Task objective
Using the data below, return every line that holds the word "input".
══════════
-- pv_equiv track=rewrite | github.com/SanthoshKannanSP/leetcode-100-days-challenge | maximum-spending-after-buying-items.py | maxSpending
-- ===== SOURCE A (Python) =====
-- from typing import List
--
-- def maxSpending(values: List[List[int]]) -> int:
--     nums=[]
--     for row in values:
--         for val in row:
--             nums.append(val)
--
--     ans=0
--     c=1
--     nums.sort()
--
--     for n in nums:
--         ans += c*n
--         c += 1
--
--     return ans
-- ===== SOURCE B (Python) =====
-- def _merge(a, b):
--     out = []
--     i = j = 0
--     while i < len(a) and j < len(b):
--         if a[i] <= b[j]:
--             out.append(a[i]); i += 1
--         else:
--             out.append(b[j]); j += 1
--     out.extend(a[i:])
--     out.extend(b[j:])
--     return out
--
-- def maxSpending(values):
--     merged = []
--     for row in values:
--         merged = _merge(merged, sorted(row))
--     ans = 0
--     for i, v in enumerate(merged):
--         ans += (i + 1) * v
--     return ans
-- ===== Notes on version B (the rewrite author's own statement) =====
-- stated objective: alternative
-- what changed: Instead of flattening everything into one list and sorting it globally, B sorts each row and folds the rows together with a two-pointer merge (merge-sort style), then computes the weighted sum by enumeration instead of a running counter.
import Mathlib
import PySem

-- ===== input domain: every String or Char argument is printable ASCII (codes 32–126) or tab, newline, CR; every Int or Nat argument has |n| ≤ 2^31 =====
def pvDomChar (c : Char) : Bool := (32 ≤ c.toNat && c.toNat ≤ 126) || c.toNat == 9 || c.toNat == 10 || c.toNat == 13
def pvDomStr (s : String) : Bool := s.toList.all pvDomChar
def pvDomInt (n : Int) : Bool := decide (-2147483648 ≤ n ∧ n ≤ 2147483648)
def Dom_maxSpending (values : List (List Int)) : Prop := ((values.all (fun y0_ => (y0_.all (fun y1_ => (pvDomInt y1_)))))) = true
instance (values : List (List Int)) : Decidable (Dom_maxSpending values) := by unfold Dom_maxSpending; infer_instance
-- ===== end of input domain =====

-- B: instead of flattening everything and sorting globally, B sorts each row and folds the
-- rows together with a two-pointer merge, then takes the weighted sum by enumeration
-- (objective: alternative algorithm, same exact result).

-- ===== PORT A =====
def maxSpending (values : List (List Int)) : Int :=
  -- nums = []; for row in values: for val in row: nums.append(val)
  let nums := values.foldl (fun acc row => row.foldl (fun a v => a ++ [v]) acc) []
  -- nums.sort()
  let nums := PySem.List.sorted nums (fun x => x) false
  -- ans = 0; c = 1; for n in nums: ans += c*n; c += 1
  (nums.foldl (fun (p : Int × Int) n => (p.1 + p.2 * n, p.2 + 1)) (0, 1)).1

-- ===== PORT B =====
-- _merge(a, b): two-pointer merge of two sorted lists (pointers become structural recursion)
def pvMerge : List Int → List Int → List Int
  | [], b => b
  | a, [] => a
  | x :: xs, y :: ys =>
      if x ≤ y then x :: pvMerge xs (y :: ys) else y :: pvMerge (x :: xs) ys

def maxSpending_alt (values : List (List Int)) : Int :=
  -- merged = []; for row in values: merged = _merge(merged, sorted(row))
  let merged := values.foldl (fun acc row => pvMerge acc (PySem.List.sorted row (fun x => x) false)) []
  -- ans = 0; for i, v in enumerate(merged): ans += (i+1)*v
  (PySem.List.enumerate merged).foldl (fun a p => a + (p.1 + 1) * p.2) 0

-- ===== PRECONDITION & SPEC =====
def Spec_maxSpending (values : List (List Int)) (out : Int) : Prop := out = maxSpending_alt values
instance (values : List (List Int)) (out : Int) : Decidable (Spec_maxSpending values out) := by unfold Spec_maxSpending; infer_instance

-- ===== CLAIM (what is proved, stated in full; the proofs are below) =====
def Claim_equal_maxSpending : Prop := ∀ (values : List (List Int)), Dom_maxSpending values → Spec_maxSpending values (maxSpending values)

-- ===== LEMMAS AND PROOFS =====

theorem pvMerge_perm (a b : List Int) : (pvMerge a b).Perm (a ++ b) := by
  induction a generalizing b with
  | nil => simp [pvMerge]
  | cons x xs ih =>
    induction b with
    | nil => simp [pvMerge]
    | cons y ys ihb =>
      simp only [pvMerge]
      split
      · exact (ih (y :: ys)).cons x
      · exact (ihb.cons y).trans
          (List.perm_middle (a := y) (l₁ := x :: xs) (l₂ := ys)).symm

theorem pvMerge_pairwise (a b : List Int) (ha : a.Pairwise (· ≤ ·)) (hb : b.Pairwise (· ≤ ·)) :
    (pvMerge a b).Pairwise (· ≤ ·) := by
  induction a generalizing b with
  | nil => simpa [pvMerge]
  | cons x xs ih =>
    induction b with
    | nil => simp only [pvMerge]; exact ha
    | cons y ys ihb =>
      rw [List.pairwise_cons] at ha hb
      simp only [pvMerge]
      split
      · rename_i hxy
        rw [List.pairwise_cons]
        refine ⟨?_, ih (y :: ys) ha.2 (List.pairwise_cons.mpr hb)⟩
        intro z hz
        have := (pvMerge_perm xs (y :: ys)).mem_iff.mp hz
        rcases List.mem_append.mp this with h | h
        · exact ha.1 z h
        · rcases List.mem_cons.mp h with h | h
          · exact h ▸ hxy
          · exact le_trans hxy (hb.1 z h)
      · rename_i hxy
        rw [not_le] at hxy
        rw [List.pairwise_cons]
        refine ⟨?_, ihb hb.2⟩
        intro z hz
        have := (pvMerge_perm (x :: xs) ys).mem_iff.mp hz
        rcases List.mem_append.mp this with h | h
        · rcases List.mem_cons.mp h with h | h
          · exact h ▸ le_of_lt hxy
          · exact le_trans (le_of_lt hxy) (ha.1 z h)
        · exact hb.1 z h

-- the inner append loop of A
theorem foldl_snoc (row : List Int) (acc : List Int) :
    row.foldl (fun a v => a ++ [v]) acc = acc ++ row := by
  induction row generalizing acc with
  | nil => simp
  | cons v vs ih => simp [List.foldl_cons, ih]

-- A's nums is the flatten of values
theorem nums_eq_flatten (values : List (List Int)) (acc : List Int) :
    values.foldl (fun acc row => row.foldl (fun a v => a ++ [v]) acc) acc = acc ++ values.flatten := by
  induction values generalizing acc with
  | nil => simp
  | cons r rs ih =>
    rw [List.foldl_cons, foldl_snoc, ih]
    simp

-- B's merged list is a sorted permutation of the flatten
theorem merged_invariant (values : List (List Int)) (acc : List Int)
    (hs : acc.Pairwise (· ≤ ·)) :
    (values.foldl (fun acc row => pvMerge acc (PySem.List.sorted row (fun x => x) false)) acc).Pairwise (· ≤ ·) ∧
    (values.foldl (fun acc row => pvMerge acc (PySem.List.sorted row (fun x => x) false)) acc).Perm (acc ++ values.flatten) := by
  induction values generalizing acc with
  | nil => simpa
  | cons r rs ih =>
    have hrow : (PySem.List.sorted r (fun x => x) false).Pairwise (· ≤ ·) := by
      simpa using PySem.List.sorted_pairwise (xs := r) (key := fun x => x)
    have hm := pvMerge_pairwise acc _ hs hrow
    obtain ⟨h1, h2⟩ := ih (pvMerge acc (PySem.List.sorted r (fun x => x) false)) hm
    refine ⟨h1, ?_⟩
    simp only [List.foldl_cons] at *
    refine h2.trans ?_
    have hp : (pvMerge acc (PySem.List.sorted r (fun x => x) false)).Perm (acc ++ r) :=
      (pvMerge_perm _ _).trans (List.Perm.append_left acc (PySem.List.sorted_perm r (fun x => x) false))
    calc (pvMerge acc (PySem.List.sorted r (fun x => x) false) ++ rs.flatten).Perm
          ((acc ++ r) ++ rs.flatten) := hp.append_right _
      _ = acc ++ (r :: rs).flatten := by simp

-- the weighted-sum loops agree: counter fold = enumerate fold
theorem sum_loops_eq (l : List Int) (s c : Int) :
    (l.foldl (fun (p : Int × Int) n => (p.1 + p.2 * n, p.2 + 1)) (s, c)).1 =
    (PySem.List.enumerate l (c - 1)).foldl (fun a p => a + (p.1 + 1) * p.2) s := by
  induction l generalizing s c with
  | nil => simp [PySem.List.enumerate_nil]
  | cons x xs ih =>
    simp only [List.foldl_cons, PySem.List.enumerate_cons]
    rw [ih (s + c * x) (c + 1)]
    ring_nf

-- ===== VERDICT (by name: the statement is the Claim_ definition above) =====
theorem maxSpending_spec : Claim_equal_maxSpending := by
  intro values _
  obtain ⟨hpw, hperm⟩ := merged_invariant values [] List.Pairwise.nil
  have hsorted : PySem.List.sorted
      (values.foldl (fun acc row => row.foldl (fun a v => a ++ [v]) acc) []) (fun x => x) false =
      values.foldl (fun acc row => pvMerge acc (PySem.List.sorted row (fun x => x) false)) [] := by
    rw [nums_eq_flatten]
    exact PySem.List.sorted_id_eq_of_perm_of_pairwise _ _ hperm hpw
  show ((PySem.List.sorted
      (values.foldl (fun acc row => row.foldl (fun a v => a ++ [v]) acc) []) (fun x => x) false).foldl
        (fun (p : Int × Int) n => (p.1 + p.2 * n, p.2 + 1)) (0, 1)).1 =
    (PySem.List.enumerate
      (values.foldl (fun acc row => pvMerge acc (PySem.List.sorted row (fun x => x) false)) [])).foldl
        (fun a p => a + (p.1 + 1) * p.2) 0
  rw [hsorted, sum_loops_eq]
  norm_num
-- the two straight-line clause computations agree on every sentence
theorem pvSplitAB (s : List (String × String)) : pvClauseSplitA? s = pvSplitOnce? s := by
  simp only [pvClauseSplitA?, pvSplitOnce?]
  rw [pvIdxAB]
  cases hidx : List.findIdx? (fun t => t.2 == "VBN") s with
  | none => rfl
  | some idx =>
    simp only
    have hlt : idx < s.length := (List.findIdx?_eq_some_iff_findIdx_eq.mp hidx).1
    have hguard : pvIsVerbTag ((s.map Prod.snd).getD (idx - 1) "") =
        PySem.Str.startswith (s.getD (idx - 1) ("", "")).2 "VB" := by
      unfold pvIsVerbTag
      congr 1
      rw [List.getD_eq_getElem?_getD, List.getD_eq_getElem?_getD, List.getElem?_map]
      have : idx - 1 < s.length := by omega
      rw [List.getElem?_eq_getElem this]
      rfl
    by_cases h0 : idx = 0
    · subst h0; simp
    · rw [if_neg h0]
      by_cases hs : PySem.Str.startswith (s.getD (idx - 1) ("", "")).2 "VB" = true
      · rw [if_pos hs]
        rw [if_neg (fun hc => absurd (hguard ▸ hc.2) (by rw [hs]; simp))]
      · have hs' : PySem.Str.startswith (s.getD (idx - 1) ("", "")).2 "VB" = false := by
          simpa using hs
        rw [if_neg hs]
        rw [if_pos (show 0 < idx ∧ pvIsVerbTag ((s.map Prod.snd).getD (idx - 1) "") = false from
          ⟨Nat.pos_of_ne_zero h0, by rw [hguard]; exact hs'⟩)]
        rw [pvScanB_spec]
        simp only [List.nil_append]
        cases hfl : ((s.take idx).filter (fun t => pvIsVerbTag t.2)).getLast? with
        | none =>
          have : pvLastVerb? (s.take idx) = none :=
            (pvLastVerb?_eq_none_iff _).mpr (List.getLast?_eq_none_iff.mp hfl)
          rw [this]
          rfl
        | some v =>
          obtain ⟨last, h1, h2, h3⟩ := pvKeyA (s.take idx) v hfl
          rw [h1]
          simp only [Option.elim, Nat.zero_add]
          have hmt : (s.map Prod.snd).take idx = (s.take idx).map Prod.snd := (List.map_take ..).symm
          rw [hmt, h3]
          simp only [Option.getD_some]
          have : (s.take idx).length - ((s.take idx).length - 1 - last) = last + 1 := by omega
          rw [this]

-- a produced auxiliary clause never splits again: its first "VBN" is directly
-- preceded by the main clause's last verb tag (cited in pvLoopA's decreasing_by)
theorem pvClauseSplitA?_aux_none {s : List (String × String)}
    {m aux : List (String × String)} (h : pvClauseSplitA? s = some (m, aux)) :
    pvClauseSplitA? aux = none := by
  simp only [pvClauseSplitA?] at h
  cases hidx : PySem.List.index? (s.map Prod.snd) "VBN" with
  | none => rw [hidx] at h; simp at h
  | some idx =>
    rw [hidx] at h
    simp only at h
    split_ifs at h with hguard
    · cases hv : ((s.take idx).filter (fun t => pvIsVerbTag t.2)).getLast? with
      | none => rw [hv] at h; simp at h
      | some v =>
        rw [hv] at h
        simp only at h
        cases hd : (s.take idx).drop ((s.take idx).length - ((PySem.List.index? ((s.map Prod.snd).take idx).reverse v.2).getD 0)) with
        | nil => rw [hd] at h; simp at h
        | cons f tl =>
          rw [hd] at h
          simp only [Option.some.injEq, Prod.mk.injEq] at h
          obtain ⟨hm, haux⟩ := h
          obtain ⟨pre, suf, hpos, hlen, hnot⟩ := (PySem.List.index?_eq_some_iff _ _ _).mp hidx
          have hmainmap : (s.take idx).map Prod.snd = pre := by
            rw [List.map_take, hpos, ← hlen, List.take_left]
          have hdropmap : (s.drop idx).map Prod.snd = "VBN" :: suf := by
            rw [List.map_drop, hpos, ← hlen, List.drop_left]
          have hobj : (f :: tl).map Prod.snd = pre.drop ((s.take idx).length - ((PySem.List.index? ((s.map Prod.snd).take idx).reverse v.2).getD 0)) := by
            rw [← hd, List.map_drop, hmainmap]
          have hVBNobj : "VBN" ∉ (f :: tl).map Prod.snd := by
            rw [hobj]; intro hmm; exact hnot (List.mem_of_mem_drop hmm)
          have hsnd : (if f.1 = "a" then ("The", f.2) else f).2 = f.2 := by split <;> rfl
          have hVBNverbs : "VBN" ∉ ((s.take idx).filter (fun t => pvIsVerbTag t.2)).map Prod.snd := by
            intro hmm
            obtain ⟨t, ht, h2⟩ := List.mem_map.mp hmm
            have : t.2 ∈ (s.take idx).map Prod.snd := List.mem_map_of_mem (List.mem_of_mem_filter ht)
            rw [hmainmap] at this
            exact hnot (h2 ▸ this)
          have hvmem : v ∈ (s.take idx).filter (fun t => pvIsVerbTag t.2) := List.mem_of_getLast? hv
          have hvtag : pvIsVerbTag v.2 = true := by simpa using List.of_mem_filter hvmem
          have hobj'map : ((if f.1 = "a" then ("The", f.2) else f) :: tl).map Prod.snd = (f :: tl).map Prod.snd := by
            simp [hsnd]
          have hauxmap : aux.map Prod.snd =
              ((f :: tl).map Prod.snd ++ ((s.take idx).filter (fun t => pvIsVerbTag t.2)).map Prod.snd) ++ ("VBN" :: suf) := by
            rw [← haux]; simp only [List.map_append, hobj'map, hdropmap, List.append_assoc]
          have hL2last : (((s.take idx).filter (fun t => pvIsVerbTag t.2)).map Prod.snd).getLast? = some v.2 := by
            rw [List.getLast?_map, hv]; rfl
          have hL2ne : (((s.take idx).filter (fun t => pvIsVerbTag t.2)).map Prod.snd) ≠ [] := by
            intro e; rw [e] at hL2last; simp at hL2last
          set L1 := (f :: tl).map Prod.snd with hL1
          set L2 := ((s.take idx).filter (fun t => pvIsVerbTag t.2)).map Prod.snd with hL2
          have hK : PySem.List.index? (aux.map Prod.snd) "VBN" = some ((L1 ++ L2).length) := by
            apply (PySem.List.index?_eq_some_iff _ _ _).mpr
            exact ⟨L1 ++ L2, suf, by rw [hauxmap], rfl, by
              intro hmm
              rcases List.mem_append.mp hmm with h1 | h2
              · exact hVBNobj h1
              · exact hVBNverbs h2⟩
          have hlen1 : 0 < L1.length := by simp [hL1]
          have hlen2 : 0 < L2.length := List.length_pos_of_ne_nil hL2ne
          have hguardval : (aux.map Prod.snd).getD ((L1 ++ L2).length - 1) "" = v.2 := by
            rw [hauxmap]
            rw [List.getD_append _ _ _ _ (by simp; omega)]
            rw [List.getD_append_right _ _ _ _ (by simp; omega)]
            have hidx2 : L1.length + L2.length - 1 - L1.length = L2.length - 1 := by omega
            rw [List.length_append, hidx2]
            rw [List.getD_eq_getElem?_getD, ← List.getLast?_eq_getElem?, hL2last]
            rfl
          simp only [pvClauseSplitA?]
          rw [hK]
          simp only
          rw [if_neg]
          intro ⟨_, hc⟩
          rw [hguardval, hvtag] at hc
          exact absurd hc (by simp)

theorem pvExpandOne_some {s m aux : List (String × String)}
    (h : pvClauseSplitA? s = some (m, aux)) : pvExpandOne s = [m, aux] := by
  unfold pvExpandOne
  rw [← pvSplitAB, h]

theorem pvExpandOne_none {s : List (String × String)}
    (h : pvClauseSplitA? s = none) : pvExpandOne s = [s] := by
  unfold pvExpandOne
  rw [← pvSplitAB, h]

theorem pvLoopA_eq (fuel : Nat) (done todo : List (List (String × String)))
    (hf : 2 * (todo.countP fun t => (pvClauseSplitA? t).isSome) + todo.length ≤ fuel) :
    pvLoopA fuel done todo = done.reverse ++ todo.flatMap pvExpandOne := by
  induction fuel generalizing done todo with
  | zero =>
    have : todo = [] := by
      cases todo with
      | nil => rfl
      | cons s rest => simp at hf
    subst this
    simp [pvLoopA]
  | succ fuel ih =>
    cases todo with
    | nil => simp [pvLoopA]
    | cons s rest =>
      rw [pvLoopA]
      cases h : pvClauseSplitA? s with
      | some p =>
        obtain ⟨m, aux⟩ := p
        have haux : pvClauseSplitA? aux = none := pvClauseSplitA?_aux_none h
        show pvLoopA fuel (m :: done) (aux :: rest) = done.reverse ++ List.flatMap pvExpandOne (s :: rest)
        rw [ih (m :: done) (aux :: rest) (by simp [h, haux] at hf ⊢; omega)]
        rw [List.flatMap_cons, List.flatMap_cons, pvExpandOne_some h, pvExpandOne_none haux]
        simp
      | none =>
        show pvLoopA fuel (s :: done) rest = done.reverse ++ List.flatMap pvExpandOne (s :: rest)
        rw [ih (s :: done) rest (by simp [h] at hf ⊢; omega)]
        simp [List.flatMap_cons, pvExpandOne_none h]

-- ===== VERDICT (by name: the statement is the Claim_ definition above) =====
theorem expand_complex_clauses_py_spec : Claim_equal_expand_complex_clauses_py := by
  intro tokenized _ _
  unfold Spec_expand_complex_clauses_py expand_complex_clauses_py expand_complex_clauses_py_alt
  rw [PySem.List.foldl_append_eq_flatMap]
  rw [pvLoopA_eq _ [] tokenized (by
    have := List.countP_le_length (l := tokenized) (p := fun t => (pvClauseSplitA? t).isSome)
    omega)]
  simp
══════════
Output of the task
-- ===== input domain: every String or Char argument is printable ASCII (codes 32–126) or tab, newline, CR; every Int or Nat argument has |n| ≤ 2^31 =====
-- ===== end of input domain =====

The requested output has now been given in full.